§ Assigned task: Set down exactly the lines below, starting at the one that contains "unfold Spec_extract_skill_highlights; infer_instance" and ending at the one that contains "def Claim_equal_extract_skill_highlights : Prop", with both of those lines included and nothing else.
START Data listing
-- pv_equiv track=rewrite | github.com/Rudra2018/ai-job-autopilot | src/ml/ai_profile_generator.py | extract_skill_highlights
-- ===== SOURCE A (Python) =====
-- from typing import Dict, List, Optional, Any
--
-- def extract_skill_highlights(parsed_resume: Dict[str, Any]) -> List[str]:
--     """Extract top 6 skill highlights"""
--     skills = parsed_resume.get('skills', {})
--     highlights = []
--
--     # Priority order for skill categories
--     priority_categories = ['cybersecurity', 'programming_languages', 'frameworks', 'tools', 'soft_skills']
--
--     for category in priority_categories:
--         category_skills = skills.get(category, [])
--         for skill in category_skills:
--             if len(highlights) < 6:
--                 highlights.append(skill)
--
--     # Fill remaining slots with any other skills
--     for category, skill_list in skills.items():
--         if category not in priority_categories:
--             for skill in skill_list:
--                 if len(highlights) < 6:
--                     highlights.append(skill)
--
--     return highlights
-- ===== SOURCE B (Python) =====
-- def extract_skill_highlights(parsed_resume):
--     """Thread a remaining-slot budget through a recursion over category groups,
--     stopping as soon as the budget is exhausted (no scan past the 6th skill)."""
--     skills = parsed_resume.get('skills', {})
--     priority = ['cybersecurity', 'programming_languages', 'frameworks', 'tools', 'soft_skills']
--
--     def take_budget(groups, k):
--         if k == 0 or not groups:
--             return []
--         head = groups[0][:k]
--         return head + take_budget(groups[1:], k - len(head))
--
--     groups = [skills.get(c, []) for c in priority] + \
--              [lst for c, lst in skills.items() if c not in priority]
--     return take_budget(groups, 6)
-- ===== Notes on version B (the rewrite author's own statement) =====
-- stated objective: alternative
-- what changed: A scans every skill of every category and guards each append with len(highlights) < 6; B threads a remaining-slot budget through a recursion over the category groups, slicing each group to the budget and terminating as soon as the budget hits 0, never visiting skills past the 6th.
import Mathlib
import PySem

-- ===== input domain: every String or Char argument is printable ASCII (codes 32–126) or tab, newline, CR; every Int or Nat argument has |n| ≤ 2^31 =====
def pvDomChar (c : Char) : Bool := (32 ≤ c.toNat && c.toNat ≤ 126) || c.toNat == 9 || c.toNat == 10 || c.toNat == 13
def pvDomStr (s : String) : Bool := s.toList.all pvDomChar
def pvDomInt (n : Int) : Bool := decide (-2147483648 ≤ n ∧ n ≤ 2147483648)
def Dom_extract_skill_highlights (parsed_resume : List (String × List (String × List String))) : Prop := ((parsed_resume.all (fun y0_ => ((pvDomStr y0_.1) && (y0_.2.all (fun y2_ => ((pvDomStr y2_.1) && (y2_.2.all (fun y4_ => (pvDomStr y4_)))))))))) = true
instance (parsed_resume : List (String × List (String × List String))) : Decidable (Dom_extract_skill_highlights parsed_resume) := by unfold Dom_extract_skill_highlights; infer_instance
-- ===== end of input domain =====

-- B threads a remaining-slot budget through a recursion over the category groups and stops
-- when the budget is exhausted, instead of A's per-element len<6 append guard over two loop
-- phases (objective: alternative).


-- ===== PORT A =====
-- dict.get(k, dflt) on an association list: first match (hand-written, exact for dict-encoded inputs)
def pvLookupD {α : Type} (d : List (String × α)) (k : String) (dflt : α) : α :=
  match d with
  | [] => dflt
  | (k', v) :: rest => if k' == k then v else pvLookupD rest k dflt

def pvPriorityCategories : List String :=
  ["cybersecurity", "programming_languages", "frameworks", "tools", "soft_skills"]

-- 'if len(highlights) < 6: highlights.append(skill)'
def pvStep (h : List String) (s : String) : List String :=
  if h.length < 6 then h ++ [s] else h

def extract_skill_highlights (parsed_resume : List (String × List (String × List String))) : List String :=
  let skills := pvLookupD parsed_resume "skills" []
  let highlights :=
    pvPriorityCategories.foldl (fun h category => (pvLookupD skills category []).foldl pvStep h) []
  skills.foldl
    (fun h kv => if !(pvPriorityCategories.contains kv.1) then kv.2.foldl pvStep h else h)
    highlights

-- ===== PORT B =====
-- Source B's take_budget: slice the first group to the remaining budget, recurse on the rest
-- with the budget reduced, stop at budget 0 or no groups left.
def pvTakeBudget (groups : List (List String)) (k : Nat) : List String :=
  match groups with
  | [] => []
  | g :: rest =>
    if k = 0 then []
    else
      let head := g.take k
      head ++ pvTakeBudget rest (k - head.length)

def extract_skill_highlights_alt (parsed_resume : List (String × List (String × List String))) : List String :=
  let skills := pvLookupD parsed_resume "skills" []
  let groups :=
    (pvPriorityCategories.map (fun c => pvLookupD skills c []))
      ++ (skills.filter (fun kv => !(pvPriorityCategories.contains kv.1))).map Prod.snd
  pvTakeBudget groups 6

-- ===== PRECONDITION & SPEC =====
def Spec_extract_skill_highlights (parsed_resume : List (String × List (String × List String))) (out : List String) : Prop := out = extract_skill_highlights_alt parsed_resume
instance (parsed_resume : List (String × List (String × List String))) (out : List String) : Decidable (Spec_extract_skill_highlights parsed_resume out) := by unfold Spec_extract_skill_highlights; infer_instance

-- ===== CLAIM (what is proved, stated in full; the proofs are below) =====
def Claim_equal_extract_skill_highlights : Prop := ∀ (parsed_resume : List (String × List (String × List String))), Dom_extract_skill_highlights parsed_resume → Spec_extract_skill_highlights parsed_resume (extract_skill_highlights parsed_resume)

-- ===== LEMMAS AND PROOFS =====

-- (take n l ++ m).take n glues to (l ++ m).take n
theorem pv_take_glue {α : Type} (l m : List α) (n : Nat) :
    ((l.take n) ++ m).take n = (l ++ m).take n := by
  simp [List.take_append, List.length_take, List.take_take]
  congr 1
  omega

-- B's budget recursion computes a flatten-then-take
theorem pv_takeBudget_eq (groups : List (List String)) (k : Nat) :
    pvTakeBudget groups k = groups.flatten.take k := by
  induction groups generalizing k with
  | nil => simp [pvTakeBudget]
  | cons g rest ih =>
    simp only [pvTakeBudget, List.flatten_cons]
    by_cases hk : k = 0
    · simp [hk]
    · rw [if_neg hk, ih, List.take_append, List.length_take]
      congr 2
      omega

-- one inner loop of A: capped append over a list
theorem pv_foldl_step (xs : List String) (acc : List String) (h : acc.length ≤ 6) :
    xs.foldl pvStep acc = (acc ++ xs).take 6 := by
  induction xs generalizing acc with
  | nil => simp [List.take_of_length_le h]
  | cons x xs ih =>
    simp only [List.foldl_cons, pvStep]
    by_cases hl : acc.length < 6
    · rw [if_pos hl, ih _ (by simp; omega)]
      simp
    · rw [if_neg hl]
      have h6 : acc.length = 6 := by omega
      rw [ih _ h]
      rw [List.take_append, List.take_append, h6]
      simp [List.take_of_length_le h6.le]

-- A's first phase over the priority categories
theorem pv_foldl_phase1 {σ : Type} (f : σ → List String) (ls : List σ) (acc : List String)
    (h : acc.length ≤ 6) :
    ls.foldl (fun h c => (f c).foldl pvStep h) acc = (acc ++ ls.flatMap f).take 6 := by
  induction ls generalizing acc with
  | nil => simp [List.take_of_length_le h]
  | cons c ls ih =>
    simp only [List.foldl_cons]
    rw [pv_foldl_step _ _ h, ih _ (by simp [List.length_take]), pv_take_glue]
    simp

-- A's second phase over skills.items() with the 'not in priority' guard
theorem pv_foldl_phase2 {κ : Type} (p : κ × List String → Bool)
    (items : List (κ × List String)) (acc : List String) (h : acc.length ≤ 6) :
    items.foldl (fun h kv => if p kv then kv.2.foldl pvStep h else h) acc
      = (acc ++ (items.filter p).flatMap Prod.snd).take 6 := by
  induction items generalizing acc with
  | nil => simp [List.take_of_length_le h]
  | cons kv items ih =>
    simp only [List.foldl_cons]
    by_cases hp : p kv
    · rw [if_pos hp, pv_foldl_step _ _ h, ih _ (by simp [List.length_take]),
        pv_take_glue]
      simp [hp]
    · rw [if_neg hp, ih _ h]
      simp [hp]

-- ===== VERDICT (by name: the statement is the Claim_ definition above) =====
theorem extract_skill_highlights_spec : Claim_equal_extract_skill_highlights := by
  intro parsed_resume _
  unfold Spec_extract_skill_highlights extract_skill_highlights extract_skill_highlights_alt
  simp only []
  rw [pv_foldl_phase1 _ _ _ (by simp),
    pv_foldl_phase2 _ _ _ (by simp [List.length_take]),
    pv_take_glue, pv_takeBudget_eq]
  simp [List.flatMap_def]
END Data listing
§ Exercise output:
instance (parsed_resume : List (String × List (String × List String))) (out : List String) : Decidable (Spec_extract_skill_highlights parsed_resume out) := by unfold Spec_extract_skill_highlights; infer_instance

-- ===== CLAIM (what is proved, stated in full; the proofs are below) =====
def Claim_equal_extract_skill_highlights : Prop := ∀ (parsed_resume : List (String × List (String × List String))), Dom_extract_skill_highlights parsed_resume → Spec_extract_skill_highlights parsed_resume (extract_skill_highlights parsed_resume)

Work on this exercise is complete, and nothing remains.